In [1]:
import os
import nltk
from nltk.corpus import stopwords
from nltk.tokenize import word_tokenize
from nltk.stem import WordNetLemmatizer
from nltk.stem import PorterStemmer
import string

# 下载NLTK数据（如果没有下载的话）
nltk.download('punkt')
nltk.download('wordnet')
nltk.download('stopwords')

# 初始化词形还原器和停用词列表
lemmatizer = WordNetLemmatizer()
stop_words = set(stopwords.words('english'))

# 准备输出文件夹
output_folder = 'preprocessed'
if not os.path.exists(output_folder):
    os.makedirs(output_folder)

# 定义文本预处理函数
def preprocess_text(input_text):
    # 去除特殊字符和数字
    cleaned_text = input_text.translate(str.maketrans('', '', string.punctuation + string.digits))
    
    # 分词
    word_tokens = word_tokenize(cleaned_text)
    
    # 词形还原
    lemmatized_tokens = [lemmatizer.lemmatize(word) for word in word_tokens]
    
    # 去除停用词
    filtered_tokens = [word for word in lemmatized_tokens if word.lower() not in stop_words]
    
    # 文本标准化（转换为小写）
    normalized_text = ' '.join(filtered_tokens).lower()
    
    return normalized_text

# 遍历所有txt文件进行预处理
input_folder = 'dataset'
for filename in os.listdir(input_folder):
    if filename.endswith(".txt"):
        with open(os.path.join(input_folder, filename), 'r', encoding='ISO-8859-1') as file:
            text = file.read()
            preprocessed_text = preprocess_text(text)
            
            # 将预处理后的文本保存到新的文件夹下
            output_filename = os.path.join(output_folder, filename)
            with open(output_filename, 'w', encoding='utf-8') as output_file:
                output_file.write(preprocessed_text)

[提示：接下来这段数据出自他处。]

-- pv_equiv track=rewrite | github.com/thanhtruongtran/thesis | src/utils/list_dict.py | merging_list_of_dict
-- ===== SOURCE A (Python) =====
-- from collections import defaultdict
--
-- def merging_list_of_dict(dict_list):
--     temp_dict = defaultdict(list)
--     for current_dict in dict_list:
--         for key, value in current_dict.items():
--             temp_dict[key].append(value)
--
--     intersected_dict = {}
--     for key, sets_list in temp_dict.items():
--         if len(sets_list) > 1:
--             intersected_dict[key] = set.intersection(*sets_list)
--         else:
--             intersected_dict[key] = sets_list[0]
--
--     return intersected_dict
-- ===== SOURCE B (Python) =====
-- def merging_list_of_dict(dict_list):
--     # Single pass: merge while scanning; intersect incrementally on repeated keys.
--     result = {}
--     for current_dict in dict_list:
--         for key, value in current_dict.items():
--             if key in result:
--                 result[key] = set.intersection(result[key], value)
--             else:
--                 result[key] = value
--     return result
-- ===== Notes on version B (the rewrite author's own statement) =====
-- stated objective: simpler
-- what changed: Replaces the two-phase defaultdict grouping (collect all values per key, then intersect each group afterwards) by a single pass that keeps one result dict and intersects incrementally on each repeated key, keeping the raw value for keys seen once.
import Mathlib
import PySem

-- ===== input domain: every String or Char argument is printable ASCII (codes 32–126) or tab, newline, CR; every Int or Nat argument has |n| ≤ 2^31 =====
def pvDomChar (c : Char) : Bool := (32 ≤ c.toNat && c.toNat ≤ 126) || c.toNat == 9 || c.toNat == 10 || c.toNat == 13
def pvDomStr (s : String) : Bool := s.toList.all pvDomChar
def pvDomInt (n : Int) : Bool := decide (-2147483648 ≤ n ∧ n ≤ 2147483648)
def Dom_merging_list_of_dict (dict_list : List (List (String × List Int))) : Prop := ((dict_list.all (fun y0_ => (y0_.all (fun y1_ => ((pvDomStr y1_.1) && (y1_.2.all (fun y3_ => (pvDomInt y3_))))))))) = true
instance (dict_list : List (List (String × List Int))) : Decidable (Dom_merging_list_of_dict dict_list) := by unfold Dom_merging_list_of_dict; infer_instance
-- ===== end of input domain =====

-- B replaces A's two-phase defaultdict grouping by a single pass that intersects incrementally
-- on repeated keys (objective: simpler; same asymptotic cost).


-- ===== PORT A =====
-- set.intersection(*sets_list): elements of the first set that lie in all the others (the values are
-- Python sets, a List Int of distinct elements compared as a finite set, so filtering is exact here).
def pyIntersectAll : List (List Int) → List Int
  | [] => []
  | s :: rest => rest.foldl (fun acc t => acc.filter (fun x => t.contains x)) s

-- loop body of A's grouping pass: temp_dict[key].append(value) on a defaultdict(list)
def pvAstep (td : PySem.Dict String (List (List Int))) (kv : String × List Int) :
    PySem.Dict String (List (List Int)) := td.modify kv.1 [] (fun l => l ++ [kv.2])

-- Literal port of A: group every value per key with a defaultdict(list), then intersect each group
-- (a singleton group keeps its raw value, sets_list[0]).  Each inner association list denotes a
-- Python dict, so it is read through PySem.Dict.ofList before .items() is iterated.
def merging_list_of_dict (dict_list : List (List (String × List Int))) : List (String × List Int) :=
  let temp : PySem.Dict String (List (List Int)) :=
    dict_list.foldl (fun td cd => (PySem.Dict.ofList cd).items.foldl pvAstep td) PySem.Dict.empty
  let inter : PySem.Dict String (List Int) :=
    temp.items.foldl (fun rd p =>
      rd.insert p.1 (if p.2.length > 1 then pyIntersectAll p.2 else PySem.List.pyGetD p.2 0 []))
      PySem.Dict.empty
  inter.items

-- ===== PORT B =====
-- loop body of B: a key already in result is intersected with the new value, a new key stores it raw
def pvBstep (rd : PySem.Dict String (List Int)) (kv : String × List Int) :
    PySem.Dict String (List Int) :=
  match rd.get? kv.1 with
  | some prev => rd.insert kv.1 (prev.filter (fun x => kv.2.contains x))
  | none => rd.insert kv.1 kv.2

-- Port of B (Source B): one pass over the entries keeping a single result dict.
def merging_list_of_dict_alt (dict_list : List (List (String × List Int))) : List (String × List Int) :=
  (dict_list.foldl (fun rd cd => (PySem.Dict.ofList cd).items.foldl pvBstep rd)
    PySem.Dict.empty).items

-- ===== PRECONDITION & SPEC =====
def Spec_merging_list_of_dict (dict_list : List (List (String × List Int))) (out : List (String × List Int)) : Prop := out = merging_list_of_dict_alt dict_list
instance (dict_list : List (List (String × List Int))) (out : List (String × List Int)) : Decidable (Spec_merging_list_of_dict dict_list out) := by unfold Spec_merging_list_of_dict; infer_instance

-- ===== CLAIM (what is proved, stated in full; the proofs are below) =====
def Claim_equal_merging_list_of_dict : Prop := ∀ (dict_list : List (List (String × List Int))), Dom_merging_list_of_dict dict_list → Spec_merging_list_of_dict dict_list (merging_list_of_dict dict_list)

-- ===== LEMMAS AND PROOFS =====
-- B's running dict is always A's grouping dict with every group collapsed by pyIntersectAll:
def pvProj (p : String × List (List Int)) : String × List Int := (p.1, pyIntersectAll p.2)

lemma get?_mk_map (l : List (String × List (List Int))) (k : String) :
    (PySem.Dict.mk (l.map pvProj)).get? k = ((PySem.Dict.mk l).get? k).map pyIntersectAll := by
  induction l with
  | nil => simp [PySem.Dict.get?]
  | cons p rest ih =>
    obtain ⟨pk, pv⟩ := p
    cases hb : (pk == k) <;> simp [pvProj, PySem.Dict.get?_mk_cons, hb, ih]

lemma contains_mk_map (l : List (String × List (List Int))) (k : String) :
    (PySem.Dict.mk (l.map pvProj)).contains k = (PySem.Dict.mk l).contains k := by
  rw [PySem.Dict.contains_eq_isSome_get?, PySem.Dict.contains_eq_isSome_get?, get?_mk_map]
  cases (PySem.Dict.mk l).get? k <;> rfl

lemma pyIntersectAll_append (sl : List (List Int)) (v : List Int) (h : sl ≠ []) :
    pyIntersectAll (sl ++ [v]) = (pyIntersectAll sl).filter (fun x => v.contains x) := by
  cases sl with
  | nil => exact absurd rfl h
  | cons s rest => simp [pyIntersectAll, List.foldl_append]

lemma pvStep_eq (l : List (String × List (List Int))) (kv : String × List Int)
    (h : ∀ p ∈ l, p.2 ≠ []) :
    pvBstep (PySem.Dict.mk (l.map pvProj)) kv = PySem.Dict.mk (((pvAstep (PySem.Dict.mk l) kv).items).map pvProj)
      ∧ ∀ p ∈ (pvAstep (PySem.Dict.mk l) kv).items, p.2 ≠ [] := by
  obtain ⟨k, v⟩ := kv
  have hmod : pvAstep (PySem.Dict.mk l) (k, v)
      = (PySem.Dict.mk l).insert k ((PySem.Dict.mk l).getD k [] ++ [v]) := by
    simp [pvAstep, PySem.Dict.modify]
  cases hc : (PySem.Dict.mk l).contains k with
  | true => -- key present
    have ⟨sl, hsl⟩ : ∃ sl, (PySem.Dict.mk l).get? k = some sl := by
      have := PySem.Dict.contains_eq_isSome_get? (d := PySem.Dict.mk l) (k := k)
      rw [hc] at this; exact Option.isSome_iff_exists.mp this.symm
    have hslne : sl ≠ [] := h (k, sl) (PySem.Dict.mem_items_of_get?_eq_some _ hsl)
    have hgetD : (PySem.Dict.mk l).getD k [] = sl := by
      rw [PySem.Dict.getD_eq_get?_getD, hsl]; rfl
    have hA : (pvAstep (PySem.Dict.mk l) (k, v)).items
        = l.map (fun p => if p.1 == k then (k, sl ++ [v]) else p) := by
      rw [hmod, hgetD, PySem.Dict.items_insert_of_contains _ _ hc]
    constructor
    · have hcB : (PySem.Dict.mk (l.map pvProj)).contains k = true := by
        rw [contains_mk_map]; exact hc
      have key : (l.map pvProj).map
            (fun p => if (p.1 == k) = true then (k, (pyIntersectAll sl).filter (fun x => v.contains x)) else p)
          = (l.map (fun p => if (p.1 == k) = true then (k, sl ++ [v]) else p)).map pvProj := by
        rw [List.map_map, List.map_map]
        apply List.map_congr_left
        intro p _
        by_cases hpk : (p.1 == k) = true
        · simp [Function.comp, pvProj, hpk, pyIntersectAll_append sl v hslne]
        · simp [Function.comp, pvProj, hpk]
      rw [pvBstep]
      rw [get?_mk_map, hsl]
      simp only [Option.map_some]
      apply PySem.Dict.ext
      rw [PySem.Dict.items_insert_of_contains _ _ hcB, hA]
      exact key
    · rw [hA]
      intro p hp
      simp only [List.mem_map] at hp
      obtain ⟨q, hq, rfl⟩ := hp
      split_ifs with hh
      · simp
      · exact h q hq
  | false => -- key absent
    have hc' : (PySem.Dict.mk l).contains k = false := hc
    have hgetD : (PySem.Dict.mk l).getD k [] = [] := by
      rw [PySem.Dict.getD_eq_get?_getD, (PySem.Dict.get?_eq_none_iff_contains _ _).mpr hc']; rfl
    have hA : (pvAstep (PySem.Dict.mk l) (k, v)).items = l ++ [(k, [v])] := by
      rw [hmod, hgetD, PySem.Dict.items_insert_of_not_contains _ _ hc']; rfl
    constructor
    · have hgB : (PySem.Dict.mk (l.map pvProj)).get? k = none := by
        rw [get?_mk_map, (PySem.Dict.get?_eq_none_iff_contains _ _).mpr hc']; rfl
      rw [pvBstep, hgB]
      apply PySem.Dict.ext
      have hcB : (PySem.Dict.mk (l.map pvProj)).contains k = false := by
        rw [contains_mk_map]; exact hc'
      rw [PySem.Dict.items_insert_of_not_contains _ _ hcB, hA]
      show l.map pvProj ++ [(k, v)] = (l ++ [(k, [v])]).map pvProj
      simp [pvProj, pyIntersectAll]
    · rw [hA]; intro p hp
      rcases List.mem_append.mp hp with h1 | h1
      · exact h _ h1
      · simp_all

lemma pvFold_eq (es : List (String × List Int)) :
    ∀ l : List (String × List (List Int)), (∀ p ∈ l, p.2 ≠ []) →
    es.foldl pvBstep (PySem.Dict.mk (l.map pvProj))
      = PySem.Dict.mk (((es.foldl pvAstep (PySem.Dict.mk l)).items).map pvProj)
    ∧ ∀ p ∈ (es.foldl pvAstep (PySem.Dict.mk l)).items, p.2 ≠ [] := by
  induction es with
  | nil => intro l h; exact ⟨rfl, h⟩
  | cons kv rest ih =>
    intro l h
    obtain ⟨h1, h2⟩ := pvStep_eq l kv h
    have hrec := ih ((pvAstep (PySem.Dict.mk l) kv).items) h2
    simp only [List.foldl_cons]
    rw [h1]
    exact hrec

lemma pvNestedFoldl {α β : Type} (g : α → List (String × List Int)) (L : List α)
    (f : β → (String × List Int) → β) (i : β) :
    L.foldl (fun acc cd => (g cd).foldl f acc) i = (L.flatMap g).foldl f i := by
  induction L generalizing i <;> simp_all [List.foldl_append]

lemma pvValue_eq (sl : List (List Int)) (h : sl ≠ []) :
    (if sl.length > 1 then pyIntersectAll sl else PySem.List.pyGetD sl 0 []) = pyIntersectAll sl := by
  match sl with
  | [] => exact absurd rfl h
  | [s] => simp [pyIntersectAll, PySem.List.pyGetD_zero_cons]
  | s :: r :: rs => simp

-- ===== VERDICT (by name: the statement is the Claim_ definition above) =====
theorem merging_list_of_dict_spec : Claim_equal_merging_list_of_dict := by
  unfold Claim_equal_merging_list_of_dict Spec_merging_list_of_dict
  intro dict_list _
  unfold merging_list_of_dict merging_list_of_dict_alt
  show ((dict_list.foldl (fun td cd => (PySem.Dict.ofList cd).items.foldl pvAstep td)
        PySem.Dict.empty).items.foldl
      (fun rd p => rd.insert p.1 (if p.2.length > 1 then pyIntersectAll p.2 else PySem.List.pyGetD p.2 0 []))
      PySem.Dict.empty).items
    = (dict_list.foldl (fun rd cd => (PySem.Dict.ofList cd).items.foldl pvBstep rd)
        PySem.Dict.empty).items
  rw [pvNestedFoldl (fun cd => (PySem.Dict.ofList cd).items) dict_list pvAstep PySem.Dict.empty,
      pvNestedFoldl (fun cd => (PySem.Dict.ofList cd).items) dict_list pvBstep PySem.Dict.empty]
  generalize (dict_list.flatMap (fun cd => (PySem.Dict.ofList cd).items)) = es
  obtain ⟨hB, hne⟩ := pvFold_eq es [] (by simp)
  have hB' : es.foldl pvBstep (PySem.Dict.empty (κ := String) (ν := List Int))
      = PySem.Dict.mk ((es.foldl pvAstep PySem.Dict.empty).items.map pvProj) := hB
  have hne' : ∀ p ∈ (es.foldl pvAstep
      (PySem.Dict.empty (κ := String) (ν := List (List Int)))).items, p.2 ≠ [] := hne
  have hnodup : ((es.foldl pvAstep PySem.Dict.empty).items.map (fun p => p.1)).Nodup :=
    PySem.Dict.nodup_keys_foldl_modify_key es (fun kv : String × List Int => kv.1) []
      (fun _ (kv : String × List Int) l => l ++ [kv.2]) PySem.Dict.empty
      (PySem.Dict.nodup_keys_empty (κ := String) (ν := List (List Int)))
  have hA : (((es.foldl pvAstep PySem.Dict.empty).items).foldl (fun rd p =>
        rd.insert p.1 (if p.2.length > 1 then pyIntersectAll p.2 else PySem.List.pyGetD p.2 0 []))
        PySem.Dict.empty).items
      = (es.foldl pvAstep PySem.Dict.empty).items.map (fun p =>
          (p.1, if p.2.length > 1 then pyIntersectAll p.2 else PySem.List.pyGetD p.2 0 [])) := by
    rw [PySem.Dict.items_foldl_insert_fresh ((es.foldl pvAstep PySem.Dict.empty).items)
      (fun p => p.1) _ PySem.Dict.empty
      (fun a _ => PySem.Dict.contains_empty a.1) hnodup]
    rfl
  rw [hA, hB']
  show _ = ((es.foldl pvAstep PySem.Dict.empty).items).map pvProj
  apply List.map_congr_left
  intro p hp
  rw [pvValue_eq p.2 (hne' p hp)]
  rfl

[nltk_data] Downloading package punkt to
[nltk_data]     C:\Users\Croya\AppData\Roaming\nltk_data...
[nltk_data]   Package punkt is already up-to-date!
[nltk_data] Downloading package wordnet to
[nltk_data]     C:\Users\Croya\AppData\Roaming\nltk_data...
[nltk_data]   Package wordnet is already up-to-date!
[nltk_data] Downloading package stopwords to
[nltk_data]     C:\Users\Croya\AppData\Roaming\nltk_data...
[nltk_data]   Package stopwords is already up-to-date!


In [2]:
import os
import nltk
from nltk.corpus import stopwords
from nltk.tokenize import word_tokenize
from nltk.stem import WordNetLemmatizer
from nltk.stem import PorterStemmer
import string


# 下载NLTK数据（如果没有下载的话）
nltk.download('punkt')
nltk.download('wordnet')
nltk.download('stopwords')

# 初始化词形还原器和停用词列表
lemmatizer = WordNetLemmatizer()
stop_words = set(stopwords.words('english'))

# 准备输出文件夹
output_folder = 'preprocessed'
if not os.path.exists(output_folder):
    os.makedirs(output_folder)
    


# 定义文本预处理函数
def preprocess_text(input_text):
    stemmer = PorterStemmer()
    
    # 去除特殊字符和数字
    cleaned_text = input_text.translate(str.maketrans('', '', string.punctuation + string.digits))
    
    # 分词
    word_tokens = word_tokenize(cleaned_text)
    
    # 词干提取
    stemmed_tokens = [stemmer.stem(word) for word in word_tokens]
    
    # 去除停用词
    filtered_tokens = [word for word in stemmed_tokens if word.lower() not in stop_words]
    
    # 文本标准化（转换为小写）
    normalized_text = ' '.join(filtered_tokens).lower()
    
    return normalized_text


# 遍历所有txt文件进行预处理
input_folder = 'dataset'
for filename in os.listdir(input_folder):
    if filename.endswith(".txt"):
        with open(os.path.join(input_folder, filename), 'r', encoding='ISO-8859-1') as file:
            text = file.read()
            preprocessed_text = preprocess_text(text)
            
            # 将预处理后的文本保存到新的文件夹下
            output_filename = os.path.join(output_folder, filename)
            with open(output_filename, 'w', encoding='utf-8') as output_file:
                output_file.write(preprocessed_text)


[nltk_data] Downloading package punkt to
[nltk_data]     C:\Users\Croya\AppData\Roaming\nltk_data...
[nltk_data]   Package punkt is already up-to-date!
[nltk_data] Downloading package wordnet to
[nltk_data]     C:\Users\Croya\AppData\Roaming\nltk_data...
[nltk_data]   Package wordnet is already up-to-date!
[nltk_data] Downloading package stopwords to
[nltk_data]     C:\Users\Croya\AppData\Roaming\nltk_data...
[nltk_data]   Package stopwords is already up-to-date!